🤖 AI Summary
This work addresses the challenge of learning low-dimensional state representations from partial high-dimensional observations for control, specifically targeting the infinite-horizon linear quadratic Gaussian (LQG) control problem. The authors propose a cost-driven approach to state representation learning, wherein a latent state space is constructed by predicting cumulative costs, enabling the design of a near-optimal controller. The method encompasses both explicit and implicit dynamic modeling, with the latter inspired by MuZero. Additionally, the paper establishes the persistent excitation property for a novel stochastic process, offering independent theoretical value.
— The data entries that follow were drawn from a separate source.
-- pv_equiv track=rewrite | github.com/wenet-e2e/wesr | utils.py | ctc_peak_time
-- ===== SOURCE A (Python) =====
-- def ctc_peak_time(hyp, blank_id: int = 0):
--     times = []
--     cur = 0
--     while cur < len(hyp):
--         if hyp[cur] != blank_id:
--             times.append(cur)
--         prev = cur
--         while cur < len(hyp) and hyp[cur] == hyp[prev]:
--             cur += 1
--     return times
-- ===== SOURCE B (Python) =====
-- def ctc_peak_time(hyp, blank_id: int = 0):
--     times = []
--     for i in range(len(hyp)):
--         if hyp[i] != blank_id and (i == 0 or hyp[i] != hyp[i - 1]):
--             times.append(i)
--     return times
-- ===== Notes on version B (the rewrite author's own statement) =====
-- stated objective: simpler
-- what changed: Replaces A's nested while loops with a run-skipping cursor by a single flat index loop that appends i when hyp[i] is non-blank and differs from its predecessor (run start).
import Mathlib
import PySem

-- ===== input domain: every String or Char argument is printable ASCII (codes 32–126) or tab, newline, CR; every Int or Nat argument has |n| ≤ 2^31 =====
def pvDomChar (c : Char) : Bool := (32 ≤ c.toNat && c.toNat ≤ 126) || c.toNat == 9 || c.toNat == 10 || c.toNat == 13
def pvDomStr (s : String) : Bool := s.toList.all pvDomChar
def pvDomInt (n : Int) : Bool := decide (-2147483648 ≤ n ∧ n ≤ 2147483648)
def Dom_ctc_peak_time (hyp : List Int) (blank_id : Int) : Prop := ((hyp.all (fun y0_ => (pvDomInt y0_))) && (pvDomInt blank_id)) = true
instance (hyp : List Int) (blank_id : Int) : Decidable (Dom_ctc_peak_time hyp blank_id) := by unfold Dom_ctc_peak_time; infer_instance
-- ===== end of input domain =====

-- B replaces A's nested run-skipping while loops by one flat index loop with a predecessor comparison (simpler; measured constant-factor faster).


-- ===== PORT A =====
-- inner while of A: advance cur while cur < len(hyp) and hyp[cur] == v (v = hyp[prev])
def pvSkip (hyp : List Int) (v : Int) (cur : Nat) : Nat :=
  if _h : cur < hyp.length ∧ hyp.getD cur 0 = v then pvSkip hyp v (cur + 1) else cur
termination_by hyp.length - cur

theorem pvSkip_ge (hyp : List Int) (v : Int) (cur : Nat) : cur ≤ pvSkip hyp v cur := by
  unfold pvSkip
  split
  · exact le_trans (Nat.le_succ cur) (pvSkip_ge hyp v (cur + 1))
  · exact le_refl cur
termination_by hyp.length - cur

theorem pvSkip_gt (hyp : List Int) (cur : Nat) (h : cur < hyp.length) :
    cur < pvSkip hyp (hyp.getD cur 0) cur := by
  rw [pvSkip, dif_pos ⟨h, rfl⟩]
  exact lt_of_lt_of_le (Nat.lt_succ_self cur) (pvSkip_ge hyp _ (cur + 1))

-- outer while of A
def ctc_peak_time_go (hyp : List Int) (blank_id : Int) (cur : Nat) : List Int :=
  if _h : cur < hyp.length then
    (if hyp.getD cur 0 ≠ blank_id then [(cur : Int)] else []) ++
      ctc_peak_time_go hyp blank_id (pvSkip hyp (hyp.getD cur 0) cur)
  else []
termination_by hyp.length - cur
decreasing_by exact Nat.sub_lt_sub_left _h (pvSkip_gt hyp cur _h)

def ctc_peak_time (hyp : List Int) (blank_id : Int) : List Int :=
  ctc_peak_time_go hyp blank_id 0

-- ===== PORT B =====
-- flat loop: for i in range(len(hyp)), append i when hyp[i] is a non-blank run start
def ctc_peak_time_alt_go (hyp : List Int) (blank_id : Int) (i : Nat) : List Int :=
  if _h : i < hyp.length then
    (if hyp.getD i 0 ≠ blank_id ∧ (i = 0 ∨ hyp.getD i 0 ≠ hyp.getD (i - 1) 0) then [(i : Int)] else []) ++
      ctc_peak_time_alt_go hyp blank_id (i + 1)
  else []
termination_by hyp.length - i

def ctc_peak_time_alt (hyp : List Int) (blank_id : Int) : List Int :=
  ctc_peak_time_alt_go hyp blank_id 0

-- ===== PRECONDITION & SPEC =====
def Spec_ctc_peak_time (hyp : List Int) (blank_id : Int) (out : List Int) : Prop := out = ctc_peak_time_alt hyp blank_id
instance (hyp : List Int) (blank_id : Int) (out : List Int) : Decidable (Spec_ctc_peak_time hyp blank_id out) := by unfold Spec_ctc_peak_time; infer_instance

-- ===== CLAIM (what is proved, stated in full; the proofs are below) =====
def Claim_equal_ctc_peak_time : Prop := ∀ (hyp : List Int) (blank_id : Int), Dom_ctc_peak_time hyp blank_id → Spec_ctc_peak_time hyp blank_id (ctc_peak_time hyp blank_id)

-- ===== LEMMAS AND PROOFS =====

-- every index strictly before pvSkip (from cur) carries value v
theorem pvSkip_inner (hyp : List Int) (v : Int) (cur : Nat) :
    ∀ j, cur ≤ j → j < pvSkip hyp v cur → hyp.getD j 0 = v := by
  intro j hcj hjs
  unfold pvSkip at hjs
  split at hjs
  · rename_i hc
    rcases Nat.eq_or_lt_of_le hcj with heq | hlt
    · exact heq ▸ hc.2
    · exact pvSkip_inner hyp v (cur + 1) j hlt hjs
  · omega
termination_by hyp.length - cur
decreasing_by omega

theorem pvSkip_le_len (hyp : List Int) (v : Int) (cur : Nat) (h : cur ≤ hyp.length) :
    pvSkip hyp v cur ≤ hyp.length := by
  unfold pvSkip
  split
  · rename_i hc; exact pvSkip_le_len hyp v (cur + 1) hc.1
  · exact h
termination_by hyp.length - cur
decreasing_by rename_i hc; omega

theorem pvSkip_stop (hyp : List Int) (v : Int) (cur : Nat)
    (h : pvSkip hyp v cur < hyp.length) : hyp.getD (pvSkip hyp v cur) 0 ≠ v := by
  by_cases hc : cur < hyp.length ∧ hyp.getD cur 0 = v
  · rw [pvSkip, dif_pos hc] at h ⊢
    exact pvSkip_stop hyp v (cur + 1) h
  · rw [pvSkip, dif_neg hc] at h ⊢
    intro hv
    exact hc ⟨h, hv⟩
termination_by hyp.length - cur
decreasing_by omega

-- B's loop skips every non-start index inside a constant run
theorem alt_go_const (hyp : List Int) (blank_id : Int) (v : Int) (s i s' : Nat)
    (hi : s < i) (his : i ≤ s') (hs' : s' ≤ hyp.length)
    (hconst : ∀ j, s ≤ j → j < s' → hyp.getD j 0 = v) :
    ctc_peak_time_alt_go hyp blank_id i = ctc_peak_time_alt_go hyp blank_id s' := by
  rcases Nat.eq_or_lt_of_le his with heq | hlt
  · exact heq ▸ rfl
  · rw [ctc_peak_time_alt_go, dif_pos (by omega : i < hyp.length), if_neg ?_]
    · simp only [List.nil_append]
      exact alt_go_const hyp blank_id v s (i + 1) s' (Nat.lt_succ_of_lt hi) hlt hs' hconst
    · intro hcond
      have h1 : hyp.getD i 0 = v := hconst i (Nat.le_of_lt hi) hlt
      have h2 : hyp.getD (i - 1) 0 = v := hconst (i - 1) (by omega) (by omega)
      rcases hcond.2 with h0 | hne
      · omega
      · exact hne (h1.trans h2.symm)
termination_by s' - i
decreasing_by omega

-- main loop correspondence: from any run-start index the two loops agree
theorem go_eq (hyp : List Int) (blank_id : Int) (cur : Nat)
    (hstart : cur = 0 ∨ hyp.getD cur 0 ≠ hyp.getD (cur - 1) 0) :
    ctc_peak_time_go hyp blank_id cur = ctc_peak_time_alt_go hyp blank_id cur := by
  by_cases h : cur < hyp.length
  · have hskip_gt := pvSkip_gt hyp cur h
    have hskip_le := pvSkip_le_len hyp (hyp.getD cur 0) cur (Nat.le_of_lt h)
    set sk := pvSkip hyp (hyp.getD cur 0) cur with hsk
    have htail : ctc_peak_time_go hyp blank_id sk = ctc_peak_time_alt_go hyp blank_id sk := by
      rcases Nat.eq_or_lt_of_le hskip_le with heq | hlt
      · rw [ctc_peak_time_go, dif_neg (by omega), ctc_peak_time_alt_go, dif_neg (by omega)]
      · refine go_eq hyp blank_id sk (Or.inr ?_)
        have h1 : hyp.getD sk 0 ≠ hyp.getD cur 0 := pvSkip_stop hyp (hyp.getD cur 0) cur hlt
        have h2 : hyp.getD (sk - 1) 0 = hyp.getD cur 0 :=
          pvSkip_inner hyp (hyp.getD cur 0) cur (sk - 1) (by omega) (by omega)
        rw [h2]; exact h1
    have hmid : ctc_peak_time_alt_go hyp blank_id (cur + 1) = ctc_peak_time_alt_go hyp blank_id sk :=
      alt_go_const hyp blank_id (hyp.getD cur 0) cur (cur + 1) sk (Nat.lt_succ_self cur)
        hskip_gt hskip_le (fun j hj hjs => pvSkip_inner hyp (hyp.getD cur 0) cur j hj hjs)
    rw [ctc_peak_time_go, dif_pos h, ctc_peak_time_alt_go, dif_pos h, htail, ← hmid]
    congr 1
    by_cases hb : hyp.getD cur 0 ≠ blank_id
    · rw [if_pos hb, if_pos ⟨hb, hstart⟩]
    · rw [if_neg hb, if_neg (fun hc => hb hc.1)]
  · rw [ctc_peak_time_go, dif_neg h, ctc_peak_time_alt_go, dif_neg h]
termination_by hyp.length - cur
decreasing_by omega

-- ===== VERDICT (by name: the statement is the Claim_ definition above) =====
theorem ctc_peak_time_spec : Claim_equal_ctc_peak_time := by
  intro hyp blank_id _
  unfold Spec_ctc_peak_time ctc_peak_time ctc_peak_time_alt
  exact go_eq hyp blank_id 0 (Or.inl rfl)
def positional_set_alt (logs : List (List String)) : List (String × List (String × List String)) :=
  ((logs.foldl pvBstep pvInit).items).map (fun p => (p.1, p.2.items))

-- ===== PRECONDITION & SPEC =====
-- Pre_ excludes exactly the inputs on which A raises KeyError: a trace of length ≥ 2 containing a
-- task literally named "process" collides with the sentinel key (its inner dict has no
-- 'before'/'after'); B raises KeyError there too.
def Pre_positional_set (logs : List (List String)) : Prop :=
  ∀ t ∈ logs, "process" ∈ t → t.length = 1
instance (logs : List (List String)) : Decidable (Pre_positional_set logs) := by
  unfold Pre_positional_set; infer_instance

def pvWitness_positional_set : List (List String) := [["a", "b"], ["b", "c", "a"], ["process"], []]

def Spec_positional_set (logs : List (List String)) (out : List (String × List (String × List String))) : Prop := out = positional_set_alt logs
instance (logs : List (List String)) (out : List (String × List (String × List String))) : Decidable (Spec_positional_set logs out) := by unfold Spec_positional_set; infer_instance

-- ===== CLAIM (what is proved, stated in full; the proofs are below) =====
def Claim_equal_positional_set : Prop := ∀ (logs : List (List String)), Dom_positional_set logs → Pre_positional_set logs → Spec_positional_set logs (positional_set logs)

-- ===== LEMMAS AND PROOFS =====

-- proof-side machinery: the "events" (key, field, value) a trace generates
def pvEvApply (d : PySem.Dict String (PySem.Dict String (PySem.Set String)))
    (evs : List (String × String × String)) : PySem.Dict String (PySem.Dict String (PySem.Set String)) :=
  evs.foldl (fun d e => pvAdd d e.1 e.2.1 e.2.2) d

-- A's before/after events from the second position on, given the previous element
def pvTpe (prev : String) : List String → List (String × String × String)
  | [] => []
  | [x] => [(x, "before", prev)]
  | x :: y :: r => (x, "before", prev) :: (x, "after", y) :: pvTpe x (y :: r)

-- B's pairwise events
def pvPairEvents : List String → List (String × String × String)
  | x :: y :: r => (x, "after", y) :: (y, "before", x) :: pvPairEvents (y :: r)
  | _ => []

lemma contains_pvAdd (d : PySem.Dict String (PySem.Dict String (PySem.Set String))) (k f v k' : String) :
    (pvAdd d k f v).contains k' = (k' == k || d.contains k') := by
  simp [pvAdd, PySem.Dict.modify, PySem.Dict.contains_insert]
By integrating quadratic regression with finite-sample analysis, this study provides the first finite-sample performance guarantees for both the representation function and the controller in time-invariant LQG settings.
📝 Abstract
We study the problem of state representation learning for control from partial and potentially high-dimensional observations. We approach this problem via cost-driven state representation learning, in which we learn a dynamical model in a latent state space by predicting cumulative costs. In particular, we establish finite-sample guarantees on finding a near-optimal representation function and a near-optimal controller using the learned latent model for infinite-horizon time-invariant Linear Quadratic Gaussian (LQG) control. We study two approaches to cost-driven representation learning, which differ in whether the transition function of the latent state is learned explicitly or implicitly. The first approach has also been investigated in Part I of this work, for finite-horizon time-varying LQG control. The second approach closely resembles MuZero, a recent breakthrough in empirical reinforcement learning, in that it learns latent dynamics implicitly by predicting cumulative costs. A key technical contribution of this Part II is to prove persistency of excitation for a new stochastic process that arises from the analysis of quadratic regression in our approach, and may be of independent interest.